Action item:
Give the lines below again exactly, starting with the line that holds "pvScanB nums vk" and going on through the line that holds "rw [dif_pos hb, if_pos h]".

The data:
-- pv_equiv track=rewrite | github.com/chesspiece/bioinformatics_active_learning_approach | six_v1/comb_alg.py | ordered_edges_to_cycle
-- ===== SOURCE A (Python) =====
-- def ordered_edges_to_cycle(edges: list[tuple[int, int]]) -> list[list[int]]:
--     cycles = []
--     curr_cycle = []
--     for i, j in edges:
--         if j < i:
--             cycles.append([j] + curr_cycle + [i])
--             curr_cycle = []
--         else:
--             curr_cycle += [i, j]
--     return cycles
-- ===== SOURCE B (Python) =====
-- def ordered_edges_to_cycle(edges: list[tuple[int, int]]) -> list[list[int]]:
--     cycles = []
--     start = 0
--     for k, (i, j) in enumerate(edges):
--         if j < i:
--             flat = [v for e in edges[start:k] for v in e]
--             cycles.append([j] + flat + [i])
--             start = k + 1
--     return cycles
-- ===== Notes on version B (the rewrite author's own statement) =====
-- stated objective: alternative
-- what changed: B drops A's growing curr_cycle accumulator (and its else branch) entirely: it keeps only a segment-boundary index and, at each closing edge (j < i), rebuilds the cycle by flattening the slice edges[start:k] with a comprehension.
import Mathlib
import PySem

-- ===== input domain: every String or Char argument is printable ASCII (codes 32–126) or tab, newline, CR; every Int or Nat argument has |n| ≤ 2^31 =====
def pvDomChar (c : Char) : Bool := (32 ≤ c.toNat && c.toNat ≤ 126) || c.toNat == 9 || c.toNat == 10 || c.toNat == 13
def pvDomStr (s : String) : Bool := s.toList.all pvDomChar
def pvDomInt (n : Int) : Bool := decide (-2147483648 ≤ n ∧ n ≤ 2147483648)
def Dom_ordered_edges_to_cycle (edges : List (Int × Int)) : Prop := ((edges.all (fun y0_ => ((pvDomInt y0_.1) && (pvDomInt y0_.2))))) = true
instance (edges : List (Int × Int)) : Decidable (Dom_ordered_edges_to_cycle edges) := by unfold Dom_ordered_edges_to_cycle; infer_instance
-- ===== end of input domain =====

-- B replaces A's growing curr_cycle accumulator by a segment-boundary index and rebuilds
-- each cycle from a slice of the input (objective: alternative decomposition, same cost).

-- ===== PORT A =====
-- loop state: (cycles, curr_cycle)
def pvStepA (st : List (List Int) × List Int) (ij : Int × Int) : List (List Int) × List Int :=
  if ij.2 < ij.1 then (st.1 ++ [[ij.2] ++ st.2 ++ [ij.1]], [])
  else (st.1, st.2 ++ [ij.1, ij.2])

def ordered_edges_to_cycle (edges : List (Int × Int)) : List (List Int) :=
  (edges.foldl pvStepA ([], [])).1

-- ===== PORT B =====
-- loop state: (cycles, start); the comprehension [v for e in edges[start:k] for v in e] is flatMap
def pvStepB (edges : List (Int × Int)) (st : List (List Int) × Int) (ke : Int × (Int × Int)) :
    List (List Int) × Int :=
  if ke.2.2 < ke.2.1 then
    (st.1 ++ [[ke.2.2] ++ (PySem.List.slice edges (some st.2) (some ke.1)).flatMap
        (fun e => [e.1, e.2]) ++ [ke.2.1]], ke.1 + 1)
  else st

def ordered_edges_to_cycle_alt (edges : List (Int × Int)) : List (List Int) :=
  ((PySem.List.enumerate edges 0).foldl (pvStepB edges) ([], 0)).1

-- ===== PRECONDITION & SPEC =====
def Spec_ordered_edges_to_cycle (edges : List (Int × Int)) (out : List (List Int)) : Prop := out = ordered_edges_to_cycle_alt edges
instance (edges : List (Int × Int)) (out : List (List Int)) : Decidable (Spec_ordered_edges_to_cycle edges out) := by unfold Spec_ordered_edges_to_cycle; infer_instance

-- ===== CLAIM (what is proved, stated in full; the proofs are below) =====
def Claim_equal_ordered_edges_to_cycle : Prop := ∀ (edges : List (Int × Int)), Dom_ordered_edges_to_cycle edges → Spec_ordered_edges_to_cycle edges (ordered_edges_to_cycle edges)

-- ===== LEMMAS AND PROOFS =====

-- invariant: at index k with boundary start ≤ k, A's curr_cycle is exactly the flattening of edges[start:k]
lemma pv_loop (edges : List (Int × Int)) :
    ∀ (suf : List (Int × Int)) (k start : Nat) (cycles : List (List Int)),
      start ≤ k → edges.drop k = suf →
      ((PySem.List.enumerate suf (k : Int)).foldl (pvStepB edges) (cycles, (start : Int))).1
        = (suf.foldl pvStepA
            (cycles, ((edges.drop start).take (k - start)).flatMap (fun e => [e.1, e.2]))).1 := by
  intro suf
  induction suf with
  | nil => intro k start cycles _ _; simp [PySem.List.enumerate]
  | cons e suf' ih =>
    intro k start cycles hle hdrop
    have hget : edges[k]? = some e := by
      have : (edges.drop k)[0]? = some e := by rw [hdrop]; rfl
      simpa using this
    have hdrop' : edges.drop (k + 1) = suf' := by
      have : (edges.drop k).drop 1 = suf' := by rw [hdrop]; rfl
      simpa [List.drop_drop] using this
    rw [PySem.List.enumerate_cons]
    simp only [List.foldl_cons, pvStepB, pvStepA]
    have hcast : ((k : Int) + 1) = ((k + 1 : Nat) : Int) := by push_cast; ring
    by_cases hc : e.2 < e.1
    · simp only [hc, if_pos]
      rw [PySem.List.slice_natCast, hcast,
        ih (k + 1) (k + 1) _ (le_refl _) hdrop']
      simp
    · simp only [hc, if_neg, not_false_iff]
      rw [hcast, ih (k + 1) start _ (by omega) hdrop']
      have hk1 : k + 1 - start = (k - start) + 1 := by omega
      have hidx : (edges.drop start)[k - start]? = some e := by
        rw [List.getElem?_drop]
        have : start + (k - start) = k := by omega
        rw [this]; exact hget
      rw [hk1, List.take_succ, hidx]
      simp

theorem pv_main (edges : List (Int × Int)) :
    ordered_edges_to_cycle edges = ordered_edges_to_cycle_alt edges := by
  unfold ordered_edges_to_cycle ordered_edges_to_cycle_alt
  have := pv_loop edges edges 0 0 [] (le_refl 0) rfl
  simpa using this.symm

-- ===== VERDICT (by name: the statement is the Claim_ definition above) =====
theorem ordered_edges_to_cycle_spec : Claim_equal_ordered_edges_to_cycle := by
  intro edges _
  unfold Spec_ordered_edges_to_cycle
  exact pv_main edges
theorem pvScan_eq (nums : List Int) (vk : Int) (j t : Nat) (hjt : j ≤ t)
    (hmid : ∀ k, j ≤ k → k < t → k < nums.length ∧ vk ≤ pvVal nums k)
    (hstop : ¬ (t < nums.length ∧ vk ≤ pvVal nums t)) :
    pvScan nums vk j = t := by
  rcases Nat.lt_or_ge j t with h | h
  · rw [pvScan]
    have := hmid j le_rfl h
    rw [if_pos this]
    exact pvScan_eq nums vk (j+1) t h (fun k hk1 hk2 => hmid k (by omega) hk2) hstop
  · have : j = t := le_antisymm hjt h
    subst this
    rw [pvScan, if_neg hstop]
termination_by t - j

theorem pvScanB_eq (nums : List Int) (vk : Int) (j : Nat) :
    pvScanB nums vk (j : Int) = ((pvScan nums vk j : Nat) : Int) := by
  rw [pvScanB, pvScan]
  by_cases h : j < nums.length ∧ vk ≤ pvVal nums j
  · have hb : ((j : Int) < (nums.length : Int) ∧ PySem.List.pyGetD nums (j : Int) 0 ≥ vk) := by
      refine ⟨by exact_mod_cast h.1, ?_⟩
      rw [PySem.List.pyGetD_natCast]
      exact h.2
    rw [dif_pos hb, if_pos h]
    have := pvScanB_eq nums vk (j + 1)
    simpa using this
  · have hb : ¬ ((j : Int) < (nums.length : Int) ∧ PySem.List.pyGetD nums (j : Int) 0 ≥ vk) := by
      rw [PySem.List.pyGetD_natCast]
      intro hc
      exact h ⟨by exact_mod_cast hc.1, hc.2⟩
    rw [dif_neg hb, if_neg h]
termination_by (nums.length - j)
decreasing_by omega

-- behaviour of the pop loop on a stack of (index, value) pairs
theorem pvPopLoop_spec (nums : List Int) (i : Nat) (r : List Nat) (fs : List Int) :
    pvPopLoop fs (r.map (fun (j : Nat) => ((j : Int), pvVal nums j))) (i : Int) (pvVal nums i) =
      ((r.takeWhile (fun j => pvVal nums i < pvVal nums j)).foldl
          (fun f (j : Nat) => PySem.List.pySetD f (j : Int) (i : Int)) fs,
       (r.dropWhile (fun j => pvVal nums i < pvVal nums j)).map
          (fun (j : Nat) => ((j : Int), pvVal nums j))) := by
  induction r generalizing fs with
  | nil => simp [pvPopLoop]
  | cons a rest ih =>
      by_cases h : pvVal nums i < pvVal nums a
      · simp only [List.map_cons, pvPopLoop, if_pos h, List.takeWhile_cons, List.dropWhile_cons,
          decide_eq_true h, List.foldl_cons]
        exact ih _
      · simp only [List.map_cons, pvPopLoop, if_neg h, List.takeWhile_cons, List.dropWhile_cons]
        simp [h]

Exercise response:
    pvScanB nums vk (j : Int) = ((pvScan nums vk j : Nat) : Int) := by
  rw [pvScanB, pvScan]
  by_cases h : j < nums.length ∧ vk ≤ pvVal nums j
  · have hb : ((j : Int) < (nums.length : Int) ∧ PySem.List.pyGetD nums (j : Int) 0 ≥ vk) := by
      refine ⟨by exact_mod_cast h.1, ?_⟩
      rw [PySem.List.pyGetD_natCast]
      exact h.2
    rw [dif_pos hb, if_pos h]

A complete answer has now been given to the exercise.